Singleton obs. are dropped iteratively until no more singletons are found (see ancilliary article for details).
Slope-only absvars ("state#c.time") have poor numerical stability and slow convergence. If you need those, either i) increase tolerance or ii) use slope-and-intercept absvars ("state##c.time"), even if the intercept is redundant. For instance if absvar is "i.zipcode i.state##c.time" then i.state is redundant given i.zipcode, but convergence will still be much faster.

Description

hdfe computes the residuals of a set of variables with respect to multiple levels of fixed effects. It is a generalization of the within transformation done by areg and xtreg,fe for more than one fixed effect, also allowing for multiple heterogeneous intercepts.

hdfe is a programmers' routine that serves as a building block to other regression packages so they can support multiple fixed effects (see for instance {search binscatter}, regife and {search poi2hdfe}).

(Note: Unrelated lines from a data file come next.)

def add_to_slots (slots : List (Int × String × Int)) (enchants : List (Int × List (String × Int))) (rarities : List (Int × String)) (capacity : Int) (item_id : String) (enchant : Option (List (String × Int))) (rarity : String) (count : Int) (non_stackable : Bool) : Int :=
  let norm_rar := pvNormRarity rarity
  let keys := slots.map (·.1)
  if non_stackable then
    pvPlaceLoop keys capacity 0 count.toNat count
  else
    -- stackable: scan slots.items() with A's continue-chain; matching stack → return 0
    match slots.find? (pvChain enchants rarities item_id enchant norm_rar) with
    | some _ => 0
    | none =>
      -- no matching stack: first empty slot → return 0, else count
      match pvFirstEmpty keys capacity with
      | some _ => 0
      | none => count

-- ===== PORT B =====
-- Source B's combined match condition: iid == item_id and enchants.get(slot) == enchant and rarities.get(slot,'common') == norm
def pvMatches (enchants : List (Int × List (String × Int))) (rarities : List (Int × String)) (item_id : String) (enchant : Option (List (String × Int))) (norm : String) (p : Int × String × Int) : Bool :=
  p.2.1 == item_id && pvOptDictEq (pvGetEnch enchants p.1) enchant
    && pvGetRar rarities p.1 == norm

It contains the same code underlying reghdfe and exposes most of its functionality and options.

It also computes the degrees-of-freedom absorbed by the fixed effects and stores them in e(df_a).

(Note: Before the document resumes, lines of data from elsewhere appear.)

-- pv_equiv track=rewrite | github.com/tanhm12/Code-Workout | Leetcode/1717.py | count
-- ===== SOURCE A (Python) =====
-- def count(s: str, first: str, second: str, point: int) -> (int, str):
--     if len(s) == 0:
--         return 0, ""
--     stack = []
--     res = 0
--     for c in s:
--         if len(stack) > 0 and c == second and stack[-1] == first:
--             res += point
--             stack.pop()
--         else:
--             stack.append(c)
--     return res, "".join(stack)
-- ===== SOURCE B (Python) =====
-- def count(s: str, first: str, second: str, point: int) -> (int, str):
--     t = list(s)
--     score = 0
--     while True:
--         found = False
--         for i in range(len(t) - 1):
--             if t[i] == first and t[i + 1] == second:
--                 del t[i:i + 2]
--                 score += point
--                 found = True
--                 break
--         if not found:
--             return score, "".join(t)
-- ===== Notes on version B (the rewrite author's own statement) =====
-- stated objective: alternative
-- what changed: Replaces A's single left-to-right pass with an explicit stack by repeated scans that delete the leftmost adjacent (first,second) character pair and restart until none remains; confluence of the pair-deletion rewriting gives the same score and leftover.
import Mathlib
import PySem

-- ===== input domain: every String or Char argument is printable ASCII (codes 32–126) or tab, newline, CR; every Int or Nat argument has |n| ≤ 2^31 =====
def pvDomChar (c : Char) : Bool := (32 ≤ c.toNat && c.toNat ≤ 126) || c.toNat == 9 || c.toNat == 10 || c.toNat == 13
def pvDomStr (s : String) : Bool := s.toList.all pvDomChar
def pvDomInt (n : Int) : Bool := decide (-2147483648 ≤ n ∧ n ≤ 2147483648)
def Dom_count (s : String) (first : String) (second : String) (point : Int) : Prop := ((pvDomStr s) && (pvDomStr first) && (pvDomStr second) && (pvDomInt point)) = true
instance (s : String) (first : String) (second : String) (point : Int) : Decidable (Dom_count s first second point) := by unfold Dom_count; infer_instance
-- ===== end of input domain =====

-- B is an alternative (not faster) implementation: repeated leftmost-pair deletion instead of A's one-pass stack.

-- ===== PORT A =====
-- the loop body: a 1-char string `c` is compared to `second`, the stack top to `first`
-- (the stack is kept reversed, head = top; "".join(stack) = String.ofList stack.reverse)
def stepA (first second : String) (point : Int) (acc : Int × List Char) (c : Char) : Int × List Char :=
  match acc with
  | (r, []) => (r, [c])
  | (r, t :: st) =>
      if String.ofList [c] = second ∧ String.ofList [t] = first then (r + point, st)
      else (r, c :: t :: st)

def count (s : String) (first : String) (second : String) (point : Int) : Int × String :=
  if s.length = 0 then (0, "")
  else
    let res := s.toList.foldl (stepA first second point) (0, [])
    (res.1, String.ofList res.2.reverse)

-- ===== PORT B =====
-- inner scan of B: first position with t[i] == first and t[i+1] == second; returns the list with that pair deleted
def findPair (first second : String) : List Char → Option (List Char)
  | a :: b :: t =>
      if String.ofList [a] = first ∧ String.ofList [b] = second then some t
      else (findPair first second (b :: t)).map (a :: ·)
  | _ => none

theorem findPair_length {first second : String} :
    ∀ {l t : List Char}, findPair first second l = some t → t.length + 2 = l.length := by
  intro l
  induction l with
  | nil => intro t h; simp [findPair] at h
  | cons a l ih =>
    intro t h
    match l with
    | [] => simp [findPair] at h
    | b :: l' =>
      simp only [findPair] at h
      split at h
      · cases h; simp
      · simp only [Option.map_eq_some_iff] at h
        obtain ⟨t', ht', rfl⟩ := h
        have := ih ht'
        simpa using this

-- outer loop of B: delete the leftmost pair and restart until no pair remains
def loopB (first second : String) (point : Int) (l : List Char) (score : Int) : Int × String :=
  match h : findPair first second l with
  | some t => loopB first second point t (score + point)
  | none => (score, String.ofList l)
termination_by l.length
decreasing_by have := findPair_length h; omega

def count_alt (s : String) (first : String) (second : String) (point : Int) : Int × String :=
  loopB first second point s.toList 0

-- ===== PRECONDITION & SPEC =====
def Spec_count (s : String) (first : String) (second : String) (point : Int) (out : Int × String) : Prop := out = count_alt s first second point
instance (s : String) (first : String) (second : String) (point : Int) (out : Int × String) : Decidable (Spec_count s first second point out) := by unfold Spec_count; infer_instance

-- ===== CLAIM (what is proved, stated in full; the proofs are below) =====
def Claim_equal_count : Prop := ∀ (s : String) (first : String) (second : String) (point : Int), Dom_count s first second point → Spec_count s first second point (count s first second point)

-- ===== LEMMAS AND PROOFS =====

-- forbidden adjacent pattern in the input string: (first, second)
def pfS (first second : String) (x y : Char) : Prop := ¬(String.ofList [x] = first ∧ String.ofList [y] = second)
-- forbidden adjacent pattern in the reversed stack (head = top): (second above first)
def pfR (first second : String) (x y : Char) : Prop := ¬(String.ofList [x] = second ∧ String.ofList [y] = first)

theorem mk_single_inj {x y : Char} {w : String} (hx : String.ofList [x] = w) (hy : String.ofList [y] = w) : x = y := by
  have h := String.ofList_inj.mp (hx.trans hy.symm)
  injection h

-- a pair-free suffix is just pushed onto the stack
theorem foldl_nopair (first second : String) (point : Int) :
    ∀ (l : List Char) (r : Int) (st : List Char),
      List.IsChain (pfR first second) (l.reverse ++ st) →
      l.foldl (stepA first second point) (r, st) = (r, l.reverse ++ st) := by
  intro l
  induction l with
  | nil => intro r st h; simp
  | cons c t ih =>
    intro r st h
    have hre : (c :: t).reverse ++ st = t.reverse ++ (c :: st) := by simp
    rw [hre] at h
    have hstep : stepA first second point (r, st) c = (r, c :: st) := by
      match st with
      | [] => rfl
      | h0 :: st' =>
        have hchain : List.IsChain (pfR first second) (c :: h0 :: st') :=
          (List.isChain_append.mp h).2.1
        have hR : pfR first second c h0 := (List.isChain_cons_cons.mp hchain).1
        simp only [pfR] at hR
        simp only [stepA, if_neg hR]
    rw [List.foldl_cons, hstep, ih r (c :: st) h, hre]

-- deleting one (first,second) pair: two steps from a reduced stack return to the same stack, score + point
theorem foldl_delete (first second : String) (point : Int) {a b : Char}
    (ha : String.ofList [a] = first) (hb : String.ofList [b] = second) :
    ∀ (v : List Char) (r : Int) (st : List Char), List.IsChain (pfR first second) st →
      (a :: b :: v).foldl (stepA first second point) (r, st) =
      v.foldl (stepA first second point) (r + point, st) := by
  intro v r st hst
  match st with
  | [] =>
    simp only [List.foldl_cons]
    have h1 : stepA first second point (r, []) a = (r, [a]) := rfl
    have h2 : stepA first second point (r, [a]) b = (r + point, []) := by
      simp [stepA, ha, hb]
    rw [h1, h2]
  | h0 :: st' =>
    by_cases hpop : String.ofList [a] = second ∧ String.ofList [h0] = first
    · -- `a` itself pops the top; then `b` is pushed back, restoring the same stack
      have hah : h0 = a := mk_single_inj hpop.2 ha
      have hba : b = a := mk_single_inj hb (hah ▸ hpop.1)
      simp only [List.foldl_cons]
      have h1 : stepA first second point (r, h0 :: st') a = (r + point, st') := by
        simp only [stepA, if_pos hpop]
      rw [h1]
      have h2 : stepA first second point (r + point, st') b = (r + point, h0 :: st') := by
        match st' with
        | [] => simp [stepA, hba, hah]
        | h1c :: st'' =>
          have hR : pfR first second h0 h1c := (List.isChain_cons_cons.mp hst).1
          have hnot : ¬ String.ofList [h1c] = first := by
            intro hc
            exact hR ⟨hah ▸ hpop.1, hc⟩
          have hcond : ¬ (String.ofList [b] = second ∧ String.ofList [h1c] = first) := by
            intro hx; exact hnot hx.2
          simp only [stepA]
          rw [if_neg hcond, hba, hah]
      rw [h2]
    · simp only [List.foldl_cons]
      have h1 : stepA first second point (r, h0 :: st') a = (r, a :: h0 :: st') := by
        simp only [stepA, if_neg hpop]
      have h2 : stepA first second point (r, a :: h0 :: st') b = (r + point, h0 :: st') := by
        simp [stepA, ha, hb]
      rw [h1, h2]

-- the score threads through the fold additively
theorem foldl_score_shift (first second : String) (point : Int) :
    ∀ (v : List Char) (r q : Int) (st : List Char),
      v.foldl (stepA first second point) (r + q, st) =
      ((v.foldl (stepA first second point) (r, st)).1 + q,
       (v.foldl (stepA first second point) (r, st)).2) := by
  intro v
  induction v with
  | nil => intro r q st; simp
  | cons c t ih =>
    intro r q st
    simp only [List.foldl_cons]
    match st with
    | [] => exact ih r q [c]
    | h0 :: st' =>
      by_cases hp : String.ofList [c] = second ∧ String.ofList [h0] = first
      · simp only [stepA, if_pos hp]
        have he : r + q + point = r + point + q := by ring
        rw [he]; exact ih (r + point) q st'
      · simp only [stepA, if_neg hp]
        exact ih r q (c :: h0 :: st')

theorem findPair_none {first second : String} :
    ∀ {l : List Char}, findPair first second l = none → List.IsChain (pfS first second) l := by
  intro l
  induction l with
  | nil => intro _; simp
  | cons a l ih =>
    intro h
    match l with
    | [] => simp
    | b :: l' =>
      simp only [findPair] at h
      split at h
      · exact absurd h (by simp)
      · rename_i hcond
        simp only [Option.map_eq_none_iff] at h
        exact List.isChain_cons_cons.mpr ⟨hcond, ih h⟩

theorem findPair_some {first second : String} :
    ∀ {l t : List Char}, findPair first second l = some t →
      ∃ u a b v, l = u ++ a :: b :: v ∧ t = u ++ v ∧
        String.ofList [a] = first ∧ String.ofList [b] = second ∧
        List.IsChain (pfS first second) (u ++ [a]) := by
  intro l
  induction l with
  | nil => intro t h; simp [findPair] at h
  | cons a l ih =>
    intro t h
    match l with
    | [] => simp [findPair] at h
    | b :: l' =>
      simp only [findPair] at h
      split at h
      · rename_i hcond
        injection h with h'
        subst h'
        exact ⟨[], a, b, l', by simp, by simp, hcond.1, hcond.2, by simp⟩
      · rename_i hcond
        simp only [Option.map_eq_some_iff] at h
        obtain ⟨t', ht', rfl⟩ := h
        obtain ⟨u, x, y, v, hl, ht, hx, hy, hch⟩ := ih ht'
        refine ⟨a :: u, x, y, v, by simp [hl], by simp [ht], hx, hy, ?_⟩
        cases u with
        | nil =>
          have hbx : b = x := by
            simpa using congrArg (·.head?) hl
          refine List.isChain_cons_cons.mpr ⟨?_, by simp⟩
          intro hp
          exact hcond ⟨hp.1, hbx ▸ hp.2⟩
        | cons c u' =>
          have hbc : b = c := by
            simpa using congrArg (·.head?) hl
          refine List.isChain_cons_cons.mpr ⟨?_, by simpa using hch⟩
          intro hp
          exact hcond ⟨hp.1, hbc ▸ hp.2⟩

-- pair-freeness of the input transfers to the reversed stack
theorem chainS_reverse {first second : String} {u : List Char}
    (h : List.IsChain (pfS first second) u) : List.IsChain (pfR first second) u.reverse := by
  rw [List.isChain_reverse]
  exact h.imp (fun a b hxy => by
    intro hp
    exact hxy ⟨hp.2, hp.1⟩)

-- main induction: the stack pass computes what the repeated-deletion loop computes
theorem main_lemma (first second : String) (point : Int) :
    ∀ (n : Nat) (l : List Char), l.length ≤ n → ∀ (score : Int),
      loopB first second point l score =
        ((l.foldl (stepA first second point) (0, [])).1 + score,
         String.ofList (l.foldl (stepA first second point) (0, [])).2.reverse) := by
  intro n
  induction n with
  | zero =>
    intro l hl score
    have hnil : l = [] := List.length_eq_zero_iff.mp (Nat.le_zero.mp hl)
    subst hnil
    rw [loopB]
    simp [findPair]
  | succ n ih =>
    intro l hl score
    rw [loopB]
    split
    · rename_i t h
      obtain ⟨u, a, b, v, hlu, htu, ha, hb, hch⟩ := findPair_some h
      have hlen : t.length + 2 = l.length := findPair_length h
      have hRu : List.IsChain (pfR first second) u.reverse :=
        chainS_reverse ((List.isChain_append.mp hch).1)
      have hfold_u : u.foldl (stepA first second point) (0, []) = ((0 : Int), u.reverse) := by
        have := foldl_nopair first second point u 0 [] (by simpa using hRu)
        simpa using this
      have hfold_l : l.foldl (stepA first second point) (0, []) =
          ((v.foldl (stepA first second point) (0, u.reverse)).1 + point,
           (v.foldl (stepA first second point) (0, u.reverse)).2) := by
        rw [hlu, List.foldl_append, hfold_u,
            foldl_delete first second point ha hb v 0 u.reverse hRu]
        have := foldl_score_shift first second point v 0 point u.reverse
        simpa using this
      have hfold_t : t.foldl (stepA first second point) (0, []) =
          v.foldl (stepA first second point) (0, u.reverse) := by
        rw [htu, List.foldl_append, hfold_u]
      rw [ih t (by omega) (score + point), hfold_t, hfold_l]
      refine Prod.ext ?_ rfl
      simp only
      ring
    · rename_i h
      have hch := findPair_none h
      have hR : List.IsChain (pfR first second) (l.reverse ++ ([] : List Char)) := by
        simpa using chainS_reverse hch
      rw [foldl_nopair first second point l 0 [] hR]
      simp

-- ===== VERDICT (by name: the statement is the Claim_ definition above) =====
theorem count_spec : Claim_equal_count := by
  intro s first second point _
  unfold Spec_count count count_alt
  rw [main_lemma first second point s.toList.length s.toList le_rfl 0]
  split
  · rename_i hlen
    have hnil : s.toList = [] :=
      String.toList_eq_nil_iff.mpr (String.length_eq_zero_iff.mp hlen)
    simp [hnil]
  · simp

It works well with other building-block packages such as avar (from SSC).

Example Usage

Suppose you want to replicate reghdfe. Then, you would do:

sysuse auto, clear
* Benchmark
reghdfe price weight length, a(turn trunk)
* Demean variables
hdfe price weight length, a(turn trunk) gen(RESID_)
local df_a = e(df_a)
* Run regression
quietly regress RESID_*, nocons
* Fix degrees-of-freedom
local df_r = e(df_r) - `df_a'
matrix b = e(b)
matrix V = e(V) * e(df_r) / `df_r'
ereturn post b V, dep(price) obs(`c(N)') dof(`df_r')
ereturn display

Stored results

hdfe stores the following in e():

Scalars
e(df_a) degrees of freedom lost due to the fixed effects (taking into account the cluster structure and whether the FEs are nested within the clusters)
e(N_hdfe) number of sets of fixed effects
Macros
e(absvars) canonical expansion of the fixed effects
e(extended_absvars) expansion of the fixed effects separating heterogeneous slopes (e.g. y##c.z is expanded to y y#c.z)

Author

Sergio Correia
Fuqua School of Business, Duke University
Email: sergio.correia@duke.edu

User Guide

A copy of this help file, as well as a more in-depth user guide is in development and will be available at "http://scorreia.com/reghdfe".

Latest Updates

hdfe is updated frequently, and upgrades or minor bug fixes may not be immediately available in SSC. To check or contribute to the latest version of hdfe, explore the Github repository. Bugs or missing features can be discussed through email or at the Github issue tracker.

To see your current version and installed dependencies, type reghdfe, version

Acknowledgements

This package wouldn't have existed without the invaluable feedback and contributions of Paulo Guimaraes, Amine Ouazad, Mark Schaffer and Kit Baum. Also invaluable are the great bug-spotting abilities of many users.